Money market funds need this fix from SEC

Yet again, the Securities and Exchange Commission (SEC) is aiming to address one of the weakest links in the US financial system: money market mutual funds, the object of at least two reform efforts and two major federal rescues in as many decades.
This time around, regulators might actually be getting it right.
Money market funds emerged in the 1970s as a relatively unregulated alternative to banks, which at the time faced limits on the interest they could pay depositors. Such funds offered higher returns and an appealing pledge: They’d seek to maintain a value of exactly $1 per share. Given that they lacked deposit insurance, frequently invested in risky assets, and had no capital to absorb losses, this promise was always dubious. But it held up for long enough that investors came to believe it. By 2007, funds had attracted more than $2 trillion and had become a major source of short-term financing for everything from American corporations to European banks.
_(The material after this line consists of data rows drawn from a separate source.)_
-- pv_equiv track=rewrite | github.com/sm18lr88/OpenAI_TTS_GUI | src/openai_tts_gui/core/text.py | _find_split_offset
-- ===== SOURCE A (Python) =====
-- _WHITESPACE_BOUNDARIES = frozenset({" ", "\t", "\n"})
--
-- _PUNCTUATION_BOUNDARIES = frozenset({".", "?", "!", ";", ":"})
--
-- def _find_split_offset(
--     text: str,
--     current_pos: int,
--     end_pos: int,
-- ) -> int:
--     for index in range(end_pos - 1, current_pos - 1, -1):
--         char = text[index]
--         if char in _WHITESPACE_BOUNDARIES:
--             return index + 1 - current_pos
--         if char in _PUNCTUATION_BOUNDARIES and (
--             index + 1 == end_pos or text[index + 1].isspace()
--         ):
--             return index + 1 - current_pos
--
--     return -1
-- ===== SOURCE B (Python) =====
-- _WHITESPACE_BOUNDARIES = frozenset({" ", "\t", "\n"})
--
-- _PUNCTUATION_BOUNDARIES = frozenset({".", "?", "!", ";", ":"})
--
-- def _find_split_offset(text, current_pos, end_pos):
--     return max(
--         (
--             index + 1 - current_pos
--             for index in range(current_pos, end_pos)
--             if text[index] in _WHITESPACE_BOUNDARIES
--             or (
--                 text[index] in _PUNCTUATION_BOUNDARIES
--                 and (index + 1 == end_pos or text[index + 1].isspace())
--             )
--         ),
--         default=-1,
--     )
-- ===== Notes on version B (the rewrite author's own statement) =====
-- stated objective: alternative
-- what changed: Backward scan with early return on the first (highest-index) boundary is replaced by collecting every boundary offset of the window with a forward comprehension and returning max(..., default=-1), correct because offsets grow with the index so the maximum is the highest-index boundary.
-- outside the precondition, e.g. on _find_split_offset(':;', -3, 0): A returns 3, B raises IndexError; on _find_split_offset('a b', -3, 3): A returns 5, B returns 5
import Mathlib
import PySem

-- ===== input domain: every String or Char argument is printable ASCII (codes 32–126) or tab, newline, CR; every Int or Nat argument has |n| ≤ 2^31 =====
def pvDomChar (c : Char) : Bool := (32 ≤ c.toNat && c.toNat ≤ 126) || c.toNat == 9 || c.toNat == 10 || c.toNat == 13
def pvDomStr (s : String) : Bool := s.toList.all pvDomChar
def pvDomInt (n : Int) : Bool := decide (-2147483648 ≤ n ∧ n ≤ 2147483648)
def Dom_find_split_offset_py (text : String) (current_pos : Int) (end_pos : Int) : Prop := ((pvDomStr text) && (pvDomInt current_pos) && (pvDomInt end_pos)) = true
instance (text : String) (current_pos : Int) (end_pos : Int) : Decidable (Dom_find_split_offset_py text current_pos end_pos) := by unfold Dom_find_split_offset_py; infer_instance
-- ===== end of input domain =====

-- B replaces A's backward early-return scan by collecting all boundary offsets of the
-- window with a forward comprehension and returning their maximum (default -1):
-- alternative decomposition, same cost; return value only.


-- module constants _WHITESPACE_BOUNDARIES / _PUNCTUATION_BOUNDARIES (shared by A and B)
def pvIsWS (c : Char) : Bool := c == ' ' || c == '\t' || c == '\n'
def pvIsPunct (c : Char) : Bool := c == '.' || c == '?' || c == '!' || c == ';' || c == ':'

-- ===== PORT A =====
-- backward loop over range(end_pos-1, current_pos-1, -1) with early return;
-- pyGet? = none is Python's IndexError (those inputs are excluded by Pre_)
def pvLoopA (cs : List Char) (current_pos end_pos : Int) : List Int → Int
  | [] => -1
  | i :: rest =>
    match PySem.List.pyGet? cs i with
    | none => -1
    | some ch =>
      if pvIsWS ch then i + 1 - current_pos
      else if pvIsPunct ch &&
          (i + 1 == end_pos ||
            (match PySem.List.pyGet? cs (i + 1) with
             | some ch2 => PySem.Chars.isspace ch2
             | none => false)) then i + 1 - current_pos
      else pvLoopA cs current_pos end_pos rest

def find_split_offset_py (text : String) (current_pos : Int) (end_pos : Int) : Int :=
  pvLoopA text.toList current_pos end_pos (PySem.List.pyRange (end_pos - 1) (current_pos - 1) (-1))

-- ===== PORT B =====
-- the comprehension's filter: text[index] is a boundary character of the window
-- (pyGet? = none is Python's IndexError, excluded by Pre_)
def pvBoundaryB (cs : List Char) (end_pos i : Int) : Bool :=
  match PySem.List.pyGet? cs i with
  | none => false
  | some ch =>
    pvIsWS ch ||
      (pvIsPunct ch &&
        (i + 1 == end_pos ||
          (match PySem.List.pyGet? cs (i + 1) with
           | some ch2 => PySem.Chars.isspace ch2
           | none => false)))

-- max((index + 1 - current_pos for index in range(current_pos, end_pos) if <boundary>), default=-1)
def find_split_offset_py_alt (text : String) (current_pos : Int) (end_pos : Int) : Int :=
  match (PySem.List.pyRange current_pos end_pos 1).filterMap
      (fun i => if pvBoundaryB text.toList end_pos i then some (i + 1 - current_pos) else none) with
  | [] => -1
  | h :: t => t.foldl max h

-- ===== PRECONDITION & SPEC =====
-- Pre_ keeps the natural domain of window offsets: either the window is empty, or
-- 0 ≤ current_pos and end_pos ≤ len(text); outside it A either raises IndexError
-- (index past the end of text) or relies on Python's negative-index wraparound,
-- which is outside the natural domain of this function.
def Pre_find_split_offset_py (text : String) (current_pos : Int) (end_pos : Int) : Prop :=
  end_pos ≤ current_pos ∨ (0 ≤ current_pos ∧ end_pos ≤ (text.toList.length : Int))
instance (text : String) (current_pos : Int) (end_pos : Int) : Decidable (Pre_find_split_offset_py text current_pos end_pos) := by unfold Pre_find_split_offset_py; infer_instance

def pvWitness_find_split_offset_py : String × Int × Int := ("a b.x", 0, 5)

def Spec_find_split_offset_py (text : String) (current_pos : Int) (end_pos : Int) (out : Int) : Prop := out = find_split_offset_py_alt text current_pos end_pos
instance (text : String) (current_pos : Int) (end_pos : Int) (out : Int) : Decidable (Spec_find_split_offset_py text current_pos end_pos out) := by unfold Spec_find_split_offset_py; infer_instance

-- ===== CLAIM (what is proved, stated in full; the proofs are below) =====
def Claim_equal_find_split_offset_py : Prop := ∀ (text : String) (current_pos : Int) (end_pos : Int), Dom_find_split_offset_py text current_pos end_pos → Pre_find_split_offset_py text current_pos end_pos → Spec_find_split_offset_py text current_pos end_pos (find_split_offset_py text current_pos end_pos)

-- ===== LEMMAS AND PROOFS =====

-- the comprehension's element function, shared by the proofs
def pvF (cs : List Char) (current_pos end_pos : Int) (i : Int) : Option Int :=
  if pvBoundaryB cs end_pos i then some (i + 1 - current_pos) else none

-- A's early-return backward loop is the first hit of its index list
lemma pvLoopA_eq (cs : List Char) (c e : Int) (l : List Int)
    (h : ∀ i ∈ l, (PySem.List.pyGet? cs i).isSome) :
    pvLoopA cs c e l = (l.findSome? (pvF cs c e)).getD (-1) := by
  induction l with
  | nil => rfl
  | cons i rest ih =>
    have hi : (PySem.List.pyGet? cs i).isSome := h i (by simp)
    obtain ⟨ch, hch⟩ := Option.isSome_iff_exists.mp hi
    simp only [pvLoopA, List.findSome?_cons, pvF, pvBoundaryB, hch]
    by_cases hw : pvIsWS ch = true
    · simp [hw]
    · simp only [Bool.not_eq_true] at hw
      simp only [hw, Bool.false_or]
      by_cases hp : (pvIsPunct ch &&
          (i + 1 == e ||
            (match PySem.List.pyGet? cs (i + 1) with
             | some ch2 => PySem.Chars.isspace ch2
             | none => false))) = true
      · simp [hp]
      · simp only [Bool.not_eq_true] at hp
        simp only [hp]
        exact ih (fun j hj => h j (by simp [hj]))

lemma pvFindSome?_eq_head?_filterMap (f : Int → Option Int) (l : List Int) :
    l.findSome? f = (l.filterMap f).head? := by
  induction l with
  | nil => rfl
  | cons a t ih =>
    cases h : f a with
    | none => rw [List.findSome?_cons, h, List.filterMap_cons, h]; exact ih
    | some b => rw [List.findSome?_cons, h, List.filterMap_cons, h]; rfl

-- folding max over a ≤-sorted list picks its last element
lemma pvFoldlMax_sorted (t : List Int) (a : Int) (h : t.Pairwise (· ≤ ·))
    (ha : ∀ x ∈ t, a ≤ x) :
    t.foldl max a = (t.getLast?).getD a := by
  induction t generalizing a with
  | nil => rfl
  | cons x t ih =>
    have hx : ∀ y ∈ t, x ≤ y := fun y hy => List.rel_of_pairwise_cons h hy
    have hax : a ≤ x := ha x (by simp)
    rw [List.foldl_cons,
      ih (max a x) h.of_cons (fun y hy => max_le (le_trans hax (hx y hy)) (hx y hy))]
    cases t with
    | nil => simp; omega
    | cons y t' =>
      simp only [List.getLast?_cons_cons]
      rw [List.getLast?_eq_some_getLast (by simp)]
      simp only [Option.getD_some]

-- B equals the last hit of the forward index list
lemma pvAltB_eq (text : String) (c e : Int) :
    find_split_offset_py_alt text c e =
      (((PySem.List.pyRange c e 1).filterMap (pvF text.toList c e)).getLast?).getD (-1) := by
  unfold find_split_offset_py_alt
  have hsorted : ((PySem.List.pyRange c e 1).filterMap (pvF text.toList c e)).Pairwise (· ≤ ·) := by
    refine List.Pairwise.filterMap _ ?_ (PySem.List.pairwise_lt_pyRange_one c e)
    intro i j hij b hb b' hb'
    unfold pvF at hb hb'
    split at hb
    · split at hb'
      · simp only [Option.some.injEq] at hb hb'
        omega
      · exact absurd hb' (by simp)
    · exact absurd hb (by simp)
  show (match ((PySem.List.pyRange c e 1).filterMap (pvF text.toList c e)) with
    | [] => (-1 : Int)
    | h :: t => t.foldl max h) = _
  cases hl : (PySem.List.pyRange c e 1).filterMap (pvF text.toList c e) with
  | nil => rfl
  | cons h t =>
    rw [hl] at hsorted
    have hfold := pvFoldlMax_sorted t h hsorted.of_cons
      (fun x hx => List.rel_of_pairwise_cons hsorted hx)
    cases t with
    | nil => simp [hfold]
    | cons y t' =>
      simp only [List.getLast?_cons_cons, hfold]
      rw [List.getLast?_eq_some_getLast (by simp), Option.getD_some, Option.getD_some]

-- ===== VERDICT (by name: the statement is the Claim_ definition above) =====
theorem find_split_offset_py_spec : Claim_equal_find_split_offset_py := by
  intro text c e _ hpre
  unfold Spec_find_split_offset_py find_split_offset_py
  rw [pvAltB_eq]
  rcases hpre with hle | ⟨hc, he⟩
  · rw [PySem.List.pyRange_neg_one_eq_nil (by omega), PySem.List.pyRange_one_eq_nil hle]
    rfl
  · have hmem : ∀ i ∈ PySem.List.pyRange c e 1, (PySem.List.pyGet? text.toList i).isSome := by
      intro i hi
      rw [PySem.List.mem_pyRange_one] at hi
      rw [Option.isSome_iff_ne_none]
      intro hnone
      rw [PySem.List.pyGet?_eq_none_iff] at hnone
      exact hnone ⟨by omega, by omega⟩
    rw [PySem.List.pyRange_neg_one_eq_reverse]
    have hbounds : PySem.List.pyRange (c - 1 + 1) (e - 1 + 1) 1 = PySem.List.pyRange c e 1 := by
      norm_num
    rw [hbounds]
    rw [pvLoopA_eq text.toList c e _ (by intro i hi; exact hmem i (List.mem_reverse.mp hi))]
    rw [pvFindSome?_eq_head?_filterMap, List.filterMap_reverse, List.head?_reverse]
-- pv_equiv track=rewrite | github.com/matheuscordeiro/random-problems | Cracking the Coding Interview/Cap 17/17.18_shortest_supersequence.py | update_positions
-- ===== SOURCE A (Python) =====
-- def update_positions(array, value) -> list:
--     positions = [-1]*len(array)
--     last = -1
--     for i in range(len(array)-1, -1, -1):
--         if array[i] == value:
--             last = i
--         positions[i] = last
--
--     return positions
-- ===== SOURCE B (Python) =====
-- def update_positions(array, value) -> list:
--     occ = [i for i, x in enumerate(array) if x == value]
--     positions = [-1] * len(array)
--     j = 0
--     for i in range(len(array)):
--         while j < len(occ) and occ[j] < i:
--             j += 1
--         positions[i] = occ[j] if j < len(occ) else -1
--     return positions
-- ===== Notes on version B (the rewrite author's own statement) =====
-- stated objective: alternative
-- what changed: B first builds the sorted list of occurrence indices of value, then fills positions in a forward sweep with a pointer into that list, instead of A's single backward pass carrying a running 'last'.
import Mathlib
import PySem

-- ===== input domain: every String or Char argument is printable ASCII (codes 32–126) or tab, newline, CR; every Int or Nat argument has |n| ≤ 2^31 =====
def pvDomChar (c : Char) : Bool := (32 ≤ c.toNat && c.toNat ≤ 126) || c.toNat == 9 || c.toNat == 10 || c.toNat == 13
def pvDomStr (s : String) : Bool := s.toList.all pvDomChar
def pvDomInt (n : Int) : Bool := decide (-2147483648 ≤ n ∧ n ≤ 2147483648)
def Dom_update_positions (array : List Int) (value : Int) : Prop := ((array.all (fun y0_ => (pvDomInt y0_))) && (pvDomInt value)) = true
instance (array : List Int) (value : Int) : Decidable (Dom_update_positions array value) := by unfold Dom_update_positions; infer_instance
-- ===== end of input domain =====

-- B replaces A's single backward pass carrying a running 'last' by building the list of
-- occurrence indices first and then sweeping forward with a pointer into it (alternative
-- decomposition, same O(n) cost; return value only, neither version mutates its arguments).

-- ===== PORT A =====
-- backward loop: for i in range(len(array)-1, -1, -1), mutating positions and last
def update_positions (array : List Int) (value : Int) : List Int :=
  let positions := List.replicate array.length (-1 : Int)
  let st := (PySem.List.pyRange ((array.length : Int) - 1) (-1) (-1)).foldl
    (fun (s : List Int × Int) i =>
      -- i is always a valid index, so the pyGetD default 0 is never used
      let last := if PySem.List.pyGetD array i 0 = value then i else s.2
      (PySem.List.pySetD s.1 i last, last))
    (positions, -1)
  st.1

-- ===== PORT B =====
-- the Python 'while j < len(occ) and occ[j] < i: j += 1' (j only grows, bounded by len(occ))
def altAdvance (occ : List Int) (i : Int) (j : Nat) : Nat :=
  if h : j < occ.length ∧ occ.getD j 0 < i then altAdvance occ i (j + 1) else j
termination_by occ.length - j
decreasing_by omega
theorem pv_main (content : List (String × List String)) (hpre : Pre_separateHouses content) :
    separateHouses content = separateHouses_alt content := by
  have hnd0 : ((PySem.Dict.ofList content).items.map (fun x => x.1)).Nodup :=
    PySem.Dict.nodup_keys_ofList content
  have hA : separateHouses content
      = (((PySem.Dict.ofList content).items.foldl (fun hd kv =>
          if kv.1 = "Hogwarts House" then hd
          else (PySem.List.pyRange 0 (kv.2.length : Int) 1).foldl
            (pvInnerA ((PySem.Dict.ofList content).get? "Hogwarts House") kv.1 kv.2) hd)
          PySem.Dict.empty).items.map (fun p => (p.1, p.2.items))) := rfl
  have hB : separateHouses_alt content
      = (((PySem.Dict.ofList content).items.foldl (fun hd kv =>
          if kv.1 = "Hogwarts House" then hd
          else ((PySem.List.enumerate
              ((PySem.Dict.ofList content).getD "Hogwarts House" [])).foldl (fun hi p =>
                if p.2 = "" then hi else hi.insert p.2 (hi.getD p.2 [] ++ [p.1]))
              PySem.Dict.empty).items.foldl (fun hd hp =>
            let vals := hp.2.foldl (fun acc i =>
              if i < (kv.2.length : Int) then acc ++ [PySem.List.pyGetD kv.2 i ""] else acc) []
            if vals = [] then hd
            else hd.insert hp.1 ((hd.getD hp.1 PySem.Dict.empty).insert kv.1 vals)) hd)
          PySem.Dict.empty).items.map (fun p => (p.1, p.2.items))) := rfl
  rw [hA, hB]
  set L := (PySem.Dict.ofList content).items with hL
  set H := (PySem.Dict.ofList content).getD "Hogwarts House" [] with hHdef
  have hrect : ∀ kv ∈ L, kv.1 ≠ "Hogwarts House" → kv.2.length ≤ H.length := hpre
  have hndk : ((L.filter (fun kv => ¬ kv.1 = "Hogwarts House")).map Prod.fst).Nodup :=
    List.Nodup.sublist (List.Sublist.map Prod.fst List.filter_sublist) hnd0
  congr 1
  -- outer ite-swap on both folds
  have hswapA : (fun (hd : PySem.Dict String (PySem.Dict String (List String)))
      (kv : String × List String) =>
      if kv.1 = "Hogwarts House" then hd
      else (PySem.List.pyRange 0 (kv.2.length : Int) 1).foldl
        (pvInnerA ((PySem.Dict.ofList content).get? "Hogwarts House") kv.1 kv.2) hd)
      = (fun hd kv => if ¬ (kv.1 = "Hogwarts House")
          then (PySem.List.pyRange 0 (kv.2.length : Int) 1).foldl
            (pvInnerA ((PySem.Dict.ofList content).get? "Hogwarts House") kv.1 kv.2) hd
          else hd) := by
    funext hd kv
    by_cases hcase : kv.1 = "Hogwarts House" <;> simp [hcase]
  have hswapB : (fun (hd : PySem.Dict String (PySem.Dict String (List String)))
      (kv : String × List String) =>
      if kv.1 = "Hogwarts House" then hd
      else ((PySem.List.enumerate H).foldl (fun hi p =>
          if p.2 = "" then hi else hi.insert p.2 (hi.getD p.2 [] ++ [p.1]))
          PySem.Dict.empty).items.foldl (fun hd hp =>
        let vals := hp.2.foldl (fun acc i =>
          if i < (kv.2.length : Int) then acc ++ [PySem.List.pyGetD kv.2 i ""] else acc) []
        if vals = [] then hd
        else hd.insert hp.1 ((hd.getD hp.1 PySem.Dict.empty).insert kv.1 vals)) hd)
      = (fun hd kv => if ¬ (kv.1 = "Hogwarts House")
          then ((PySem.List.enumerate H).foldl (fun hi p =>
              if p.2 = "" then hi else hi.insert p.2 (hi.getD p.2 [] ++ [p.1]))
              PySem.Dict.empty).items.foldl (fun hd hp =>
            let vals := hp.2.foldl (fun acc i =>
              if i < (kv.2.length : Int) then acc ++ [PySem.List.pyGetD kv.2 i ""] else acc) []
            if vals = [] then hd
            else hd.insert hp.1 ((hd.getD hp.1 PySem.Dict.empty).insert kv.1 vals)) hd
          else hd) := by
    funext hd kv
    by_cases hcase : kv.1 = "Hogwarts House" <;> simp [hcase]
  rw [hswapA, hswapB, PySem.List.foldl_ite_eq_foldl_filter, PySem.List.foldl_ite_eq_foldl_filter]
  cases hhh : (PySem.Dict.ofList content).get? "Hogwarts House" with
  | none =>
    have hH0 : H = [] := by rw [hHdef, PySem.Dict.getD_eq_get?_getD, hhh]; rfl
    have hempty : ∀ kv ∈ L.filter (fun kv => ¬ kv.1 = "Hogwarts House"), kv.2 = [] := by
      intro kv hkv
      have hkv' := List.mem_filter.mp hkv
      have := hrect kv hkv'.1 (by simpa using hkv'.2)
      rw [hH0] at this
      exact List.eq_nil_of_length_eq_zero (Nat.le_zero.mp (by simpa using this))
    have hfoldA := PySem.List.foldl_congr_mem
      (l := L.filter (fun kv => ¬ kv.1 = "Hogwarts House"))
      (f := fun hd kv => (PySem.List.pyRange 0 (kv.2.length : Int) 1).foldl
        (pvInnerA none kv.1 kv.2) hd)
      (g := fun hd _ => hd) (init := (PySem.Dict.empty : PySem.Dict String (PySem.Dict String (List String))))
      (fun acc kv hkv => by
        show (PySem.List.pyRange 0 (kv.2.length : Int) 1).foldl
          (pvInnerA none kv.1 kv.2) acc = acc
        rw [hempty kv hkv]
        simp [PySem.List.pyRange_one_eq_nil])
    have hfoldB := PySem.List.foldl_congr_mem
      (l := L.filter (fun kv => ¬ kv.1 = "Hogwarts House"))
      (f := fun hd kv => ((PySem.List.enumerate H).foldl (fun hi p =>
          if p.2 = "" then hi else hi.insert p.2 (hi.getD p.2 [] ++ [p.1]))
          PySem.Dict.empty).items.foldl (fun hd hp =>
        let vals := hp.2.foldl (fun acc i =>
          if i < (kv.2.length : Int) then acc ++ [PySem.List.pyGetD kv.2 i ""] else acc) []
        if vals = [] then hd
        else hd.insert hp.1 ((hd.getD hp.1 PySem.Dict.empty).insert kv.1 vals)) hd)
      (g := fun hd _ => hd) (init := (PySem.Dict.empty : PySem.Dict String (PySem.Dict String (List String))))
      (fun acc kv hkv => by
        show ((PySem.List.enumerate H).foldl (fun hi p =>
            if p.2 = "" then hi else hi.insert p.2 (hi.getD p.2 [] ++ [p.1]))
            PySem.Dict.empty).items.foldl _ acc = acc
        rw [hH0, PySem.List.enumerate_nil]
        show (PySem.Dict.empty : PySem.Dict String (List Int)).items.foldl _ acc = acc
        rw [show (PySem.Dict.empty : PySem.Dict String (List Int)).items = [] from rfl]
        rfl)
    rw [hfoldA, hfoldB]
  | some houses =>
    have hHeq : H = houses := by rw [hHdef, PySem.Dict.getD_eq_get?_getD, hhh]; rfl
    have hlen' : ∀ kv ∈ L.filter (fun kv => ¬ kv.1 = "Hogwarts House"),
        kv.2.length ≤ houses.length := by
      intro kv hkv
      have hkv' := List.mem_filter.mp hkv
      rw [← hHeq]
      exact hrect kv hkv'.1 (by simpa using hkv'.2)
    -- A side: index loop -> zip loop
    have hfoldA := PySem.List.foldl_congr_mem
      (l := L.filter (fun kv => ¬ kv.1 = "Hogwarts House"))
      (f := fun hd kv => (PySem.List.pyRange 0 (kv.2.length : Int) 1).foldl
        (pvInnerA (some houses) kv.1 kv.2) hd)
      (g := fun hd kv => (houses.zip kv.2).foldl (pvStep kv.1) hd)
      (init := (PySem.Dict.empty : PySem.Dict String (PySem.Dict String (List String))))
      (fun acc kv hkv => pvA1 houses kv.1 kv.2 (hlen' kv hkv) acc)
    -- B side: hi.items is seen paired with index columns
    have hhi : ((PySem.List.enumerate H).foldl (fun hi p =>
        if p.2 = "" then hi else hi.insert p.2 (hi.getD p.2 [] ++ [p.1]))
        PySem.Dict.empty).items
        = (pvSeenRec [] houses).map (fun h => (h, pvColP h (PySem.List.enumerate houses))) := by
      rw [hHeq, pv_hiG (PySem.List.enumerate houses) PySem.Dict.empty
        (by rw [show (PySem.Dict.empty : PySem.Dict String (List Int)).keys = [] from rfl]; exact List.nodup_nil)
        (by rw [show (PySem.Dict.empty : PySem.Dict String (List Int)).keys = [] from rfl]; exact List.not_mem_nil),
        show (PySem.Dict.empty : PySem.Dict String (List Int)).items = [] from rfl,
        show (PySem.Dict.empty : PySem.Dict String (List Int)).keys = [] from rfl,
        List.map_nil, List.nil_append, PySem.List.map_snd_enumerate]
    have hfoldB := PySem.List.foldl_congr_mem
      (l := L.filter (fun kv => ¬ kv.1 = "Hogwarts House"))
      (f := fun hd kv => ((PySem.List.enumerate H).foldl (fun hi p =>
          if p.2 = "" then hi else hi.insert p.2 (hi.getD p.2 [] ++ [p.1]))
          PySem.Dict.empty).items.foldl (fun hd hp =>
        let vals := hp.2.foldl (fun acc i =>
          if i < (kv.2.length : Int) then acc ++ [PySem.List.pyGetD kv.2 i ""] else acc) []
        if vals = [] then hd
        else hd.insert hp.1 ((hd.getD hp.1 PySem.Dict.empty).insert kv.1 vals)) hd)
      (g := fun hd kv => (pvSeenRec [] houses).foldl (fun hd h =>
          if pvCol h (houses.zip kv.2) = [] then hd
          else hd.insert h ((hd.getD h PySem.Dict.empty).insert kv.1 (pvCol h (houses.zip kv.2)))) hd)
      (init := (PySem.Dict.empty : PySem.Dict String (PySem.Dict String (List String))))
      (fun acc kv hkv => by
        show ((PySem.List.enumerate H).foldl (fun hi p =>
            if p.2 = "" then hi else hi.insert p.2 (hi.getD p.2 [] ++ [p.1]))
            PySem.Dict.empty).items.foldl (fun hd hp =>
          let vals := hp.2.foldl (fun acc i =>
            if i < (kv.2.length : Int) then acc ++ [PySem.List.pyGetD kv.2 i ""] else acc) []
          if vals = [] then hd
          else hd.insert hp.1 ((hd.getD hp.1 PySem.Dict.empty).insert kv.1 vals)) acc
          = (pvSeenRec [] houses).foldl (fun hd h =>
            if pvCol h (houses.zip kv.2) = [] then hd
            else hd.insert h ((hd.getD h PySem.Dict.empty).insert kv.1 (pvCol h (houses.zip kv.2)))) acc
        rw [hhi, List.foldl_map]
        apply PySem.List.foldl_congr_mem
        intro acc' h hh
        have hv : (pvColP h (PySem.List.enumerate houses)).foldl (fun acc i =>
            if i < (kv.2.length : Int) then acc ++ [PySem.List.pyGetD kv.2 i ""] else acc) []
            = pvCol h (houses.zip kv.2) := by
          have := pv_vals h kv.2 houses 0 []
          simpa using this
        simp only [hv])
    rw [hfoldA, hfoldB]
    exact congrArg PySem.Dict.items
      (pvAB houses (L.filter (fun kv => ¬ kv.1 = "Hogwarts House")) PySem.Dict.empty
      hndk hlen'
      (by rw [show (PySem.Dict.empty : PySem.Dict String (PySem.Dict String (List String))).keys = [] from rfl]; exact List.nodup_nil)
      (by rw [show (PySem.Dict.empty : PySem.Dict String (PySem.Dict String (List String))).keys = [] from rfl]; exact List.not_mem_nil)
      (by
        intro q hq
        rw [show (PySem.Dict.empty : PySem.Dict String (PySem.Dict String (List String))).items = [] from rfl] at hq
        exact absurd hq List.not_mem_nil)
      (by
        intro q hq
        rw [show (PySem.Dict.empty : PySem.Dict String (PySem.Dict String (List String))).items = [] from rfl] at hq
        exact absurd hq List.not_mem_nil))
The 2008 financial crisis exposed the charade, when the Reserve Primary Fund — among the largest in the industry — “broke the buck,” dropping the dollar-a-share fiction amid losses on defaulted bonds. This triggered a broader exodus and demonstrated a key vulnerability of such funds: In times of trouble, investors had a huge incentive to get out first, before the buck was broken and before their selling exacerbated the losses. In three weeks, the assets of institutional prime funds declined by almost 30%, triggering a severe credit crunch that only a government
rescue could relieve.
This episode inspired two rounds of reforms. In 2010, the SEC increased the amount of easy-to-sell “liquid” assets that money market funds must keep on hand to satisfy redemptions. In 2016, it required institutional prime funds to value their shares in line with their underlying securities, rather than at $1. In case this didn’t eliminate the incentive to run, the SEC also allowed funds to charge penalties or even pause withdrawals if their liquid assets fell below a certain level.
In 2020, the Covid-19 pandemic put the new approach to the test, with disastrous results. As it turned out, floating share prices alone weren’t enough to prevent runs. Investors still had an incentive to get out while funds had liquid assets to sell, leaving others to suffer the losses that would come when they tried to unload more thinly traded securities such as commercial paper and corporate bonds. The threat of penalties and pauses exacerbated the problem: Investors pulled more money from funds that were closer to their minimum liquidity thresholds. As a result, prime funds lost some 30% of their assets in just two weeks, before the
government again stepped in.
Now, regulators have proposed yet another reform: swing pricing, a mechanism already used widely in Europe. Instead of allowing first movers to get out with little or no price impact, it would require funds to adjust their share prices to reflect transaction costs and — during periods of particularly heavy withdrawals — the effect of selling less-liquid assets.
If the prospect of getting back less than $1 per share causes some investors to switch to bank deposits, that’s merely the salutary effect of recognising true risks.